近所の本屋さんに売っていたのは意外でした。ハードカバーであることも含めて,やはり田原総一朗さんの影響力は大きいのだなと感じました。
多少駆け足で目を通す感じの斜め読みをした感想としては,「デジタル教育」というキーワードに触れつつも,基本的には田原総一朗さんの教育論をまとめた本だと分かりました。
筆者自身の提案なのか,企画した出版社の提案なのかは定かではありませんが,もともと田原さんの教育論が支柱にあって,そこに昨今の教育の情報化やデジタル云々も絡ませようとした結果であることは明白です。

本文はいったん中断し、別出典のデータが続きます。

-- pv_equiv track=rewrite | github.com/TrellixVulnTeam/SI_Lista2_LOM9 | skycrapper.py | calculate_visable_buildings
-- ===== SOURCE A (Python) =====
-- def calculate_visable_buildings(table):
--     howMany = 0
--     for i in range(table.__len__()):
--         isVisable = True
--         for j in range(0, i):
--             if table[j] > table[i]:
--                 isVisable = False
--         if isVisable:
--             howMany += 1
--     return howMany
-- ===== SOURCE B (Python) =====
-- def calculate_visable_buildings(table):
--     howMany = 0
--     best = None
--     for x in table:
--         if best is None or x >= best:
--             howMany += 1
--             best = x
--     return howMany
-- ===== Notes on version B (the rewrite author's own statement) =====
-- stated objective: faster
-- what changed: Replaced the nested scan of all earlier buildings with a single pass that keeps the running maximum and counts each building at least as tall as it.
import Mathlib
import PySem

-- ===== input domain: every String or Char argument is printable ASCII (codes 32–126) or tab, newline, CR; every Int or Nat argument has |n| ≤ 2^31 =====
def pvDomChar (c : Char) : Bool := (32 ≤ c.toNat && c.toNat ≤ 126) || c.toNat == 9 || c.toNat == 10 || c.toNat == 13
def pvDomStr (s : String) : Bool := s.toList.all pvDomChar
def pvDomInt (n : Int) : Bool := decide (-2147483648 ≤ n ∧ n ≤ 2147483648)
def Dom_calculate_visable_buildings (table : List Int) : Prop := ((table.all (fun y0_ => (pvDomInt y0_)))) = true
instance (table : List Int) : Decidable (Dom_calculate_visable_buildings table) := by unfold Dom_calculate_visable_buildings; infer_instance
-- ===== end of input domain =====

-- B is a single pass over the list keeping the running maximum (O(n)) instead of
-- A's re-scan of every earlier building (O(n^2)); same return value everywhere.

-- ===== PORT A =====
-- literal transliteration of A: outer loop over range(len(table)), inner loop over range(0, i)
def calculate_visable_buildings (table : List Int) : Int :=
  (PySem.List.pyRange 0 (table.length : Int) 1).foldl (fun howMany i =>
    if (PySem.List.pyRange 0 i 1).foldl (fun isVisable j =>
        if PySem.List.pyGetD table j 0 > PySem.List.pyGetD table i 0 then false else isVisable) true
    then howMany + 1 else howMany) 0

-- ===== PORT B =====
-- one step of B's loop: state (howMany, best)
def pvStepB (p : Int × Option Int) (x : Int) : Int × Option Int :=
  match p.2 with
  | none => (p.1 + 1, some x)
  | some b => if b ≤ x then (p.1 + 1, some x) else p

def calculate_visable_buildings_alt (table : List Int) : Int :=
  (table.foldl pvStepB (0, none)).1

-- ===== PRECONDITION & SPEC =====
def Spec_calculate_visable_buildings (table : List Int) (out : Int) : Prop := out = calculate_visable_buildings_alt table
instance (table : List Int) (out : Int) : Decidable (Spec_calculate_visable_buildings table out) := by unfold Spec_calculate_visable_buildings; infer_instance

-- ===== CLAIM (what is proved, stated in full; the proofs are below) =====
def Claim_equal_calculate_visable_buildings : Prop := ∀ (table : List Int), Dom_calculate_visable_buildings table → Spec_calculate_visable_buildings table (calculate_visable_buildings table)

-- ===== LEMMAS AND PROOFS =====

-- inner-loop shape: a fold that can only switch the flag to false computes `v && all ¬P`
theorem pv_foldl_flag (p : Int → Prop) [DecidablePred p] (l : List Int) (v : Bool) :
    l.foldl (fun acc j => if p j then false else acc) v
      = (v && l.all (fun j => !(decide (p j)))) := by
  induction l generalizing v with
  | nil => simp
  | cons j l ih =>
    simp only [List.foldl_cons, List.all_cons, ih]
    by_cases h : p j <;> simp [h]

-- appending an element keeps earlier lookups unchanged
theorem pv_pyGetD_append_left (l : List Int) (x d i : Int) (h0 : 0 ≤ i) (h : i < (l.length : Int)) :
    PySem.List.pyGetD (l ++ [x]) i d = PySem.List.pyGetD l i d := by
  have hi : i = ((i.toNat : Nat) : Int) := by omega
  rw [hi, PySem.List.pyGetD_natCast, PySem.List.pyGetD_natCast]
  have hlt : i.toNat < l.length := by omega
  simp [List.getD_eq_getElem?_getD, List.getElem?_append_left hlt]

-- A satisfies the right-append recursion
theorem pv_A_append (l : List Int) (x : Int) :
    calculate_visable_buildings (l ++ [x]) =
      calculate_visable_buildings l + (if l.all (fun y => decide (y ≤ x)) then 1 else 0) := by
  unfold calculate_visable_buildings
  have hlen : ((l ++ [x]).length : Int) = (l.length : Int) + 1 := by simp
  rw [hlen, PySem.List.pyRange_one_succ_right (by positivity), List.foldl_append]
  have hfirst :
      (PySem.List.pyRange 0 (l.length : Int) 1).foldl (fun (howMany : Int) i =>
        if (PySem.List.pyRange 0 i 1).foldl (fun isVisable j =>
            if PySem.List.pyGetD (l ++ [x]) j 0 > PySem.List.pyGetD (l ++ [x]) i 0 then false else isVisable) true
        then howMany + 1 else howMany) (0 : Int)
      = (PySem.List.pyRange 0 (l.length : Int) 1).foldl (fun (howMany : Int) i =>
        if (PySem.List.pyRange 0 i 1).foldl (fun isVisable j =>
            if PySem.List.pyGetD l j 0 > PySem.List.pyGetD l i 0 then false else isVisable) true
        then howMany + 1 else howMany) (0 : Int) := by
    apply PySem.List.foldl_congr_mem
    intro acc i hi
    have hi' := (PySem.List.mem_pyRange_one).1 hi
    have hix : PySem.List.pyGetD (l ++ [x]) i 0 = PySem.List.pyGetD l i 0 :=
      pv_pyGetD_append_left l x 0 i hi'.1 hi'.2
    have hinner :
        (PySem.List.pyRange 0 i 1).foldl (fun isVisable j =>
          if PySem.List.pyGetD (l ++ [x]) j 0 > PySem.List.pyGetD (l ++ [x]) i 0 then false else isVisable) true
        = (PySem.List.pyRange 0 i 1).foldl (fun isVisable j =>
          if PySem.List.pyGetD l j 0 > PySem.List.pyGetD l i 0 then false else isVisable) true := by
      apply PySem.List.foldl_congr_mem
      intro acc' j hj
      have hj' := (PySem.List.mem_pyRange_one).1 hj
      rw [hix, pv_pyGetD_append_left l x 0 j hj'.1 (lt_trans hj'.2 hi'.2)]
    rw [hinner]
  rw [List.foldl_cons, List.foldl_nil, hfirst]
  -- the last iteration, i = l.length
  have hget_last : PySem.List.pyGetD (l ++ [x]) (l.length : Int) 0 = x := by
    rw [PySem.List.pyGetD_natCast]
    simp
  have hvis :
      (PySem.List.pyRange 0 (l.length : Int) 1).foldl (fun isVisable j =>
        if PySem.List.pyGetD (l ++ [x]) j 0 > PySem.List.pyGetD (l ++ [x]) (l.length : Int) 0 then false else isVisable) true
      = l.all (fun y => decide (y ≤ x)) := by
    have hcong :
        (PySem.List.pyRange 0 (l.length : Int) 1).foldl (fun isVisable j =>
          if PySem.List.pyGetD (l ++ [x]) j 0 > PySem.List.pyGetD (l ++ [x]) (l.length : Int) 0 then false else isVisable) true
        = (PySem.List.pyRange 0 (l.length : Int) 1).foldl (fun isVisable j =>
          if PySem.List.pyGetD l j 0 > x then false else isVisable) true := by
      apply PySem.List.foldl_congr_mem
      intro acc j hj
      have hj' := (PySem.List.mem_pyRange_one).1 hj
      rw [hget_last, pv_pyGetD_append_left l x 0 j hj'.1 hj'.2]
    rw [hcong, pv_foldl_flag (fun j => PySem.List.pyGetD l j 0 > x), Bool.true_and]
    have hmap := PySem.List.map_pyGetD_pyRange_zero' l (0 : Int)
    calc (PySem.List.pyRange 0 (l.length : Int) 1).all
            (fun j => !decide (PySem.List.pyGetD l j 0 > x))
        = ((PySem.List.pyRange 0 (l.length : Int) 1).map (fun j => PySem.List.pyGetD l j 0)).all
            (fun y => !decide (y > x)) := by rw [List.all_map]; rfl
      _ = l.all (fun y => !decide (y > x)) := by rw [hmap]
      _ = l.all (fun y => decide (y ≤ x)) := by
            congr 1; funext y; rw [Bool.eq_iff_iff]; simp [decide_eq_true_iff]
  rw [hvis]
  split <;> simp

-- B's running state after a nonempty prefix: count so far, and the prefix maximum
theorem pv_B_state (l : List Int) (c b : Int) :
    (l.foldl pvStepB (c, some b)).2 = some (l.foldl max b) := by
  induction l generalizing c b with
  | nil => rfl
  | cons y l ih =>
    simp only [List.foldl_cons]
    by_cases h : b ≤ y
    · simp only [pvStepB, h, if_pos]
      rw [ih]
      congr 2
      omega
    · have : pvStepB (c, some b) y = (c, some b) := by simp [pvStepB, h]
      rw [this, ih]
      congr 2
      omega

-- B satisfies the same right-append recursion
theorem pv_B_append (l : List Int) (x : Int) :
    calculate_visable_buildings_alt (l ++ [x]) =
      calculate_visable_buildings_alt l + (if l.all (fun y => decide (y ≤ x)) then 1 else 0) := by
  unfold calculate_visable_buildings_alt
  rw [List.foldl_append, List.foldl_cons, List.foldl_nil]
  cases l with
  | nil => simp [pvStepB]
  | cons y t =>
    have hstate : ((y :: t).foldl pvStepB ((0 : Int), (none : Option Int))).2
        = some (t.foldl max y) := by
      simp only [List.foldl_cons]
      have : pvStepB (0, none) y = (1, some y) := rfl
      rw [this, pv_B_state]
    set s := (y :: t).foldl pvStepB ((0 : Int), (none : Option Int)) with hs
    have hmax := PySem.List.le_foldl_max t y
    have hmem := PySem.List.foldl_max_mem t y
    by_cases h : (y :: t).all (fun z => decide (z ≤ x))
    · have hle : t.foldl max y ≤ x := by
        simp only [List.all_cons, Bool.and_eq_true, List.all_eq_true, decide_eq_true_eq] at h
        rcases hmem with hm | hm
        · omega
        · exact h.2 _ hm
      simp [pvStepB, hstate, hle, h]
    · have hgt : ¬ (t.foldl max y ≤ x) := by
        simp only [List.all_cons, Bool.and_eq_true, List.all_eq_true, decide_eq_true_eq] at h
        push Not at h
        rcases Decidable.em (y ≤ x) with hy | hy
        · obtain ⟨z, hz, hzx⟩ := h hy
          have := hmax.2 z hz
          omega
        · have := hmax.1
          omega
      have : pvStepB s x = s := by
        simp only [pvStepB, hstate, hgt]
        exact (Prod.mk.eta)
      rw [this]
      simp [h]


theorem pv_eq (table : List Int) :
    calculate_visable_buildings table = calculate_visable_buildings_alt table := by
  induction table using List.reverseRecOn with
  | nil => rfl
  | append_singleton l x ih => rw [pv_A_append, pv_B_append, ih]

-- ===== VERDICT (by name: the statement is the Claim_ definition above) =====
theorem calculate_visable_buildings_spec : Claim_equal_calculate_visable_buildings := by
  intro table _
  exact pv_eq table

そのことを理解して読むと,この本を「デジタル教育批判」として受け止めて,その部分の記述を細かく反論することに意味がないことは分かります。
細かい反論を試みる行為自体が,何かしら正解を出さねばならぬという意識から出発しているのではないか。
確かに,困ったイメージ(デジタルやその技術の活用が教育に害があるかのようなイメージ)の流布を放っておくわけにはいかないと考えている人も多いので,そのためのパフォーマンスは必要と思いますが,それと合わせて,この田原本の位置づけをできるだけ背景を踏まえて明確にする努力も必要です。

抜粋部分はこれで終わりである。